■ WORK TASK ■
Find the lines below that contain the string "simpa". Copy each one.

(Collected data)
..............................

-- pv_equiv track=rewrite | github.com/RussGuo/Advisor-Memory | scripts/consult_advisor_memory.py | extract_timeline_entries
-- ===== SOURCE A (Python) =====
-- def extract_timeline_entries(timeline: str, limit: int = 3) -> list[str]:
--     entries = []
--     current: list[str] = []
--     for line in timeline.splitlines():
--         if line.startswith("- **"):
--             if current:
--                 entries.append("\n".join(current).strip())
--                 current = []
--             current.append(line)
--             continue
--         if current:
--             current.append(line)
--     if current:
--         entries.append("\n".join(current).strip())
--     return [entry for entry in entries[:limit] if entry]
-- ===== SOURCE B (Python) =====
-- def extract_timeline_entries(timeline: str, limit: int = 3) -> list[str]:
--     lines = timeline.splitlines()
--
--     def blocks_from(start: int) -> list[str]:
--         if start >= len(lines):
--             return []
--         j = start + 1
--         while j < len(lines) and not lines[j].startswith("- **"):
--             j += 1
--         return ["\n".join(lines[start:j]).strip()] + blocks_from(j)
--
--     first = 0
--     while first < len(lines) and not lines[first].startswith("- **"):
--         first += 1
--     blocks = blocks_from(first)
--     return [b for b in blocks[:limit] if b]
-- ===== Notes on version B (the rewrite author's own statement) =====
-- stated objective: alternative
-- what changed: Replaced A's single pass with a running line buffer that is flushed at each marker by a recursive decomposition: find the first marker line, then recursively cut the line list at each next marker into slices, joining each slice into a block; slice and filter at the end as before.
import Mathlib
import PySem

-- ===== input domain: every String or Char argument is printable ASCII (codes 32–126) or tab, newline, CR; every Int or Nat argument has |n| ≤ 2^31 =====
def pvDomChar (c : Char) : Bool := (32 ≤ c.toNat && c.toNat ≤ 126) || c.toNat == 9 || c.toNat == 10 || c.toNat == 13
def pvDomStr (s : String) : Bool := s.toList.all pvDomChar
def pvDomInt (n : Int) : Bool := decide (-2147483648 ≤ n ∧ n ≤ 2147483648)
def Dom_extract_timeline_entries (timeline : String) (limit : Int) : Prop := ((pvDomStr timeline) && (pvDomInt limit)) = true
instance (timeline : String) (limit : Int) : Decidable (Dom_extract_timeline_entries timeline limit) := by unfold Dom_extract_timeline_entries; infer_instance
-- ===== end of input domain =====

-- B replaces A's single pass with a flush-on-marker buffer by a recursive cut-at-marker
-- decomposition over the line list (objective: alternative; same cost).

-- ===== PORT A =====
-- line.startswith("- **")  (shared predicate of both sources)
def pvMarker (l : String) : Bool := PySem.Str.startswith l "- **"

-- A's tail: 'if current: entries.append(...)' after the loop, applied to (entries, current)
def pvFlushA (p : List String × List String) : List String :=
  if p.2.isEmpty then p.1 else p.1 ++ [PySem.Str.strip (PySem.Str.join "\n" p.2)]

-- the body of A's for-loop, acting on the state (entries, current)
def pvStep (p : List String × List String) (line : String) : List String × List String :=
  if pvMarker line then
    if p.2.isEmpty then (p.1, [line])
    else (p.1 ++ [PySem.Str.strip (PySem.Str.join "\n" p.2)], [line])
  else
    if p.2.isEmpty then p
    else (p.1, p.2 ++ [line])

def extract_timeline_entries (timeline : String) (limit : Int) : List String :=
  (PySem.List.slice
    (pvFlushA ((PySem.Str.splitlines timeline).foldl pvStep ([], [])))
    none (some limit)).filter (fun e => !(e == ""))

-- ===== PORT B =====
-- Source B's blocks(ls): head is a marker line; the inner while collects the prefix of
-- non-marker lines (takeWhile) and leaves the rest (dropWhile), then recurse.
def pvBlocks : List String → List String
  | [] => []
  | h :: rest =>
    PySem.Str.strip (PySem.Str.join "\n" (h :: rest.takeWhile (fun x => !pvMarker x)))
      :: pvBlocks (rest.dropWhile (fun x => !pvMarker x))
termination_by ls => ls.length
decreasing_by simpa using Nat.lt_succ_of_le (List.length_dropWhile_le _ _)

-- the outer while (drop pre-first-marker lines) is the dropWhile below
def extract_timeline_entries_alt (timeline : String) (limit : Int) : List String :=
  (PySem.List.slice
    (pvBlocks ((PySem.Str.splitlines timeline).dropWhile (fun x => !pvMarker x)))
    none (some limit)).filter (fun b => !(b == ""))

-- ===== PRECONDITION & SPEC =====
def Spec_extract_timeline_entries (timeline : String) (limit : Int) (out : List String) : Prop := out = extract_timeline_entries_alt timeline limit
instance (timeline : String) (limit : Int) (out : List String) : Decidable (Spec_extract_timeline_entries timeline limit out) := by unfold Spec_extract_timeline_entries; infer_instance

-- ===== CLAIM (what is proved, stated in full; the proofs are below) =====
def Claim_equal_extract_timeline_entries : Prop := ∀ (timeline : String) (limit : Int), Dom_extract_timeline_entries timeline limit → Spec_extract_timeline_entries timeline limit (extract_timeline_entries timeline limit)

-- ===== LEMMAS AND PROOFS =====
theorem pvBlocks_cons (h : String) (rest : List String) :
    pvBlocks (h :: rest)
      = PySem.Str.strip (PySem.Str.join "\n" (h :: rest.takeWhile (fun x => !pvMarker x)))
          :: pvBlocks (rest.dropWhile (fun x => !pvMarker x)) := by
  rw [pvBlocks.eq_def]

theorem pvLoop_eq_cons : ∀ (ls : List String) (e c : List String), c ≠ [] →
    pvFlushA (ls.foldl pvStep (e, c))
      = e ++ PySem.Str.strip (PySem.Str.join "\n" (c ++ ls.takeWhile (fun x => !pvMarker x)))
          :: pvBlocks (ls.dropWhile (fun x => !pvMarker x)) := by
  intro ls
  induction ls with
  | nil =>
    intro e c hc
    simp [pvFlushA, pvBlocks, List.isEmpty_iff, hc]
  | cons l ls ih =>
    intro e c hc
    by_cases hm : pvMarker l = true
    · have hstep : pvStep (e, c) l
          = (e ++ [PySem.Str.strip (PySem.Str.join "\n" c)], [l]) := by
        simp [pvStep, hm, List.isEmpty_iff, hc]
      rw [List.foldl_cons, hstep, ih _ [l] (by simp)]
      simp [hm, pvBlocks_cons]
    · have hstep : pvStep (e, c) l = (e, c ++ [l]) := by
        simp [pvStep, hm, List.isEmpty_iff, hc]
      rw [List.foldl_cons, hstep, ih _ (c ++ [l]) (by simp)]
      simp [hm]

theorem pvLoop_eq_nil : ∀ (ls : List String) (e : List String),
    pvFlushA (ls.foldl pvStep (e, []))
      = e ++ pvBlocks (ls.dropWhile (fun x => !pvMarker x)) := by
  intro ls
  induction ls with
  | nil => intro e; simp [pvFlushA, pvBlocks]
  | cons l ls ih =>
    intro e
    by_cases hm : pvMarker l = true
    · have hstep : pvStep (e, ([] : List String)) l = (e, [l]) := by
        simp [pvStep, hm]
      rw [List.foldl_cons, hstep, pvLoop_eq_cons ls e [l] (by simp)]
      rw [List.dropWhile_cons_of_neg (by simp [hm]), pvBlocks_cons]
      simp
    · have hstep : pvStep (e, ([] : List String)) l = (e, []) := by
        simp [pvStep, hm]
      rw [List.foldl_cons, hstep, ih e]
      simp [hm]

-- ===== VERDICT (by name: the statement is the Claim_ definition above) =====
theorem extract_timeline_entries_spec : Claim_equal_extract_timeline_entries := by
  intro timeline limit _
  show _ = _
  unfold extract_timeline_entries extract_timeline_entries_alt
  rw [show pvFlushA ((PySem.Str.splitlines timeline).foldl pvStep ([], []))
        = pvBlocks ((PySem.Str.splitlines timeline).dropWhile (fun x => !pvMarker x)) by
      simpa using pvLoop_eq_nil (PySem.Str.splitlines timeline) []]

..............................

■ YOUR RESPONSE ■
decreasing_by simpa using Nat.lt_succ_of_le (List.length_dropWhile_le _ _)
      simpa using pvLoop_eq_nil (PySem.Str.splitlines timeline) []]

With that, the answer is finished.